MASAKINI.CO – Masyarakat Aceh yang tergabung dalam Aliansi Rakyat Aceh kembali turun tangan mengawal tuntutan aksi yang dilakukan pada 1 September 2025 lalu. Hari ini, mereka mengantarkan surat permohonan Rapat Dengar Pendapat Umum (RDPU) ke DPRA, sebagai kelanjutan dari aksi besar kemarin.
Koordinator Lapangan, Miftah, menegaskan bahwa langkah ini diambil karena sampai hari ini tidak ada keseriusan dewan menanggapi tujuh tuntutan pokok yang telah mereka tandatangani di hadapan ribuan massa aksi.
“Sejak aksi kemarin, kami belum melihat langkah nyata dari DPRA. Maka hari ini kami masukkan surat agar RDPU bisa dilaksanakan segera, pada Kamis 11 September,” kata Miftah, Senin (8/9/2025).

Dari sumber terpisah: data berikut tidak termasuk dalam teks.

-- pv_equiv track=rewrite | github.com/kanngji/thisisCodingTest | programmers/lv0/70.py | solution
-- ===== SOURCE A (Python) =====
-- def fac(n):
--     if n==1:
--         return 1
--     else:
--         return n * fac(n-1)
--
-- def solution(n):
--     answer = 1
--     result=0
--     while(result<=n):
--         result=fac(answer)
--
--         dap=answer
--         answer+=1
--
--     return dap-1
-- ===== SOURCE B (Python) =====
-- def solution(n):
--     i = 1
--     fact = 1
--     while fact <= n:
--         i += 1
--         fact *= i
--     return i - 1
-- ===== Notes on version B (the rewrite author's own statement) =====
-- stated objective: simpler
-- what changed: Replaced the recursive factorial recomputed from scratch each iteration and the forced-first-iteration loop with three state variables by a single loop threading a running product in two variables, returning i-1 directly.
-- crash fix: On n < 0 A raises UnboundLocalError (its loop body never runs, so dap is unbound) while B returns 0. — e.g. on solution(-1): A raises UnboundLocalError, B returns 0
import Mathlib
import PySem

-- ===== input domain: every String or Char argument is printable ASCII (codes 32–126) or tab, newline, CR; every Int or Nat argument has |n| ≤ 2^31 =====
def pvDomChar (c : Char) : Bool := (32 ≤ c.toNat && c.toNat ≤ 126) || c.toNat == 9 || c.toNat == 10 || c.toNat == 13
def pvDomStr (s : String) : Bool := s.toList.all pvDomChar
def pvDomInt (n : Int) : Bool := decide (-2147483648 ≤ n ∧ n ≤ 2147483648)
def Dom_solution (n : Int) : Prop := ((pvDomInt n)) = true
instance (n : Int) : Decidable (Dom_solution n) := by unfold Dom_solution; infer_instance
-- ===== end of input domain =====

-- B replaces A's recursive factorial (recomputed whole each iteration) and three-variable
-- forced-first-iteration loop by one loop threading a running product; simpler, same values on n ≥ 0.

-- ===== PORT A =====
-- fac: Python recurses on n-1 with base n==1; for n ≤ 0 Python diverges (never reached from
-- solution), the port returns 1 there so the recursion is well-founded — exact for n ≥ 1.
def fac (n : Int) : Int :=
  if n ≤ 1 then 1 else n * fac (n - 1)
termination_by n.toNat
decreasing_by omega

-- A's while loop, made total with fuel (enough for every n in Dom: the loop runs at most
-- n+2 times since fac a ≥ a); state (result, answer, dap) exactly as in the Python.
def loopA (fuel : Nat) (n result answer dap : Int) : Int :=
  match fuel with
  | 0 => dap - 1
  | fuel + 1 =>
    if result ≤ n then loopA fuel n (fac answer) (answer + 1) answer
    else dap - 1

def solution (n : Int) : Int := loopA (n.toNat + 2) n 0 1 0

-- ===== PORT B =====
-- B's while loop with fuel (the loop runs at most n times: fact = i! ≥ i while it runs).
def loopB (fuel : Nat) (n i fact : Int) : Int :=
  match fuel with
  | 0 => i - 1
  | fuel + 1 =>
    if fact ≤ n then loopB fuel n (i + 1) (fact * (i + 1))
    else i - 1

def solution_alt (n : Int) : Int := loopB (n.toNat + 1) n 1 1

-- ===== PRECONDITION & SPEC =====
-- Pre_ excludes n < 0: there A's loop body never runs and `dap` is unbound, so A raises
-- UnboundLocalError (returns no value).
def Pre_solution (n : Int) : Prop := 0 ≤ n
instance (n : Int) : Decidable (Pre_solution n) := by unfold Pre_solution; infer_instance
def pvWitness_solution : Int := (6)

-- On n < 0 A raises UnboundLocalError (its loop body never runs, so dap is unbound) while B returns 0.
def Raises_solution (n : Int) : Prop := n < 0
instance (n : Int) : Decidable (Raises_solution n) := by unfold Raises_solution; infer_instance
def pvRaiseWitness_solution : Int := (-1)
def pvRaiseWitnessOut_solution : Int := 0

def Spec_solution (n : Int) (out : Int) : Prop := out = solution_alt n
instance (n : Int) (out : Int) : Decidable (Spec_solution n out) := by unfold Spec_solution; infer_instance

-- ===== CLAIM (what is proved, stated in full; the proofs are below) =====
def Claim_equal_solution : Prop := ∀ (n : Int), Dom_solution n → Pre_solution n → Spec_solution n (solution n)
def Claim_raises_solution : Prop := (∀ (n : Int), Dom_solution n → Raises_solution n → ¬ Pre_solution n) ∧ (Dom_solution (pvRaiseWitness_solution) ∧ Raises_solution (pvRaiseWitness_solution) ∧ solution_alt (pvRaiseWitness_solution) = pvRaiseWitnessOut_solution)

-- ===== LEMMAS AND PROOFS =====

theorem fac_succ (i : Int) (hi : 1 ≤ i) : fac (i + 1) = fac i * (i + 1) := by
  rw [fac]
  rw [if_neg (by omega)]
  simp [mul_comm]

-- Invariant linking A's loop state (fac i, i+1, i) to B's (i, fac i).
theorem loopA_eq_loopB (fuel : Nat) (n : Int) :
    ∀ i : Int, 1 ≤ i → loopA (fuel + 1) n (fac i) (i + 1) i = loopB (fuel + 1) n i (fac i) := by
  induction fuel with
  | zero =>
    intro i _
    simp only [loopA, loopB]
  | succ fuel ih =>
    intro i hi
    simp only [loopA, loopB]
    by_cases h : fac i ≤ n
    · rw [if_pos h, if_pos h, ← fac_succ i hi]
      exact ih (i + 1) (by omega)
    · simp only [if_neg h]

theorem solution_spec : Claim_equal_solution := by
  intro n _ hpre
  unfold Spec_solution solution solution_alt
  have h2 : n.toNat + 2 = (n.toNat + 1) + 1 := rfl
  rw [h2, loopA]
  rw [if_pos (show 0 ≤ n from hpre)]
  have h1 : fac 1 = 1 := by rw [fac]; simp
  calc loopA (n.toNat + 1) n (fac 1) (1 + 1) 1
      = loopB (n.toNat + 1) n 1 (fac 1) := loopA_eq_loopB n.toNat n 1 (by omega)
    _ = loopB (n.toNat + 1) n 1 1 := by rw [h1]

def solution_raises : Claim_raises_solution := by
  unfold Claim_raises_solution
  constructor
  · intro n _ hr hp
    exact absurd hp (by unfold Pre_solution Raises_solution at *; omega)
  · refine ⟨by decide, by decide, by decide⟩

Menurutnya, tuntutan yang disuarakan masyarakat bukan hal sepele. Mulai dari reformasi Dewan Perwakilan Rakyat (DPR) dan Polri, penuntasan kasus pelanggaran HAM di Aceh, evaluasi tambang, pembebasan peserta aksi yang ditahan, transparansi penggunaan dana Otsus, hingga penolakan rencana penambahan batalyon teritorial di Aceh yang dianggap bertentangan dengan MoU Helsinki.
“Kami tidak mau janji yang ditandatangani di depan rakyat hanya jadi seremoni. Rakyat sudah terlalu sering dikhianati dengan janji kosong,” tegas Miftah.
Miftah juga menyinggung isu politik yang kerap dijadikan dagangan oleh sebagian elite di Aceh, termasuk wacana pisah dari pusat. Menurutnya hal itu tak perlu dilakukan, yang penting mampu menjalankan pemerintahan yang baik dan benar.
Miftah menegaskan bahwa perjuangan ARA bukan soal politik praktis, melainkan soal keadilan dan kesejahteraan rakyat. Ia juga mengingatkan agar luka masa lalu tidak kembali diabaikan. KKA, Rumoh Geudong, Jambo Keupok, Arakundo.
“Lebih baik kita pikirkan dulu bagaimana mensejahterakan rakyat dan realisasikan poin tuntutan yang disampaikan oleh masyarakat,” tuturnya.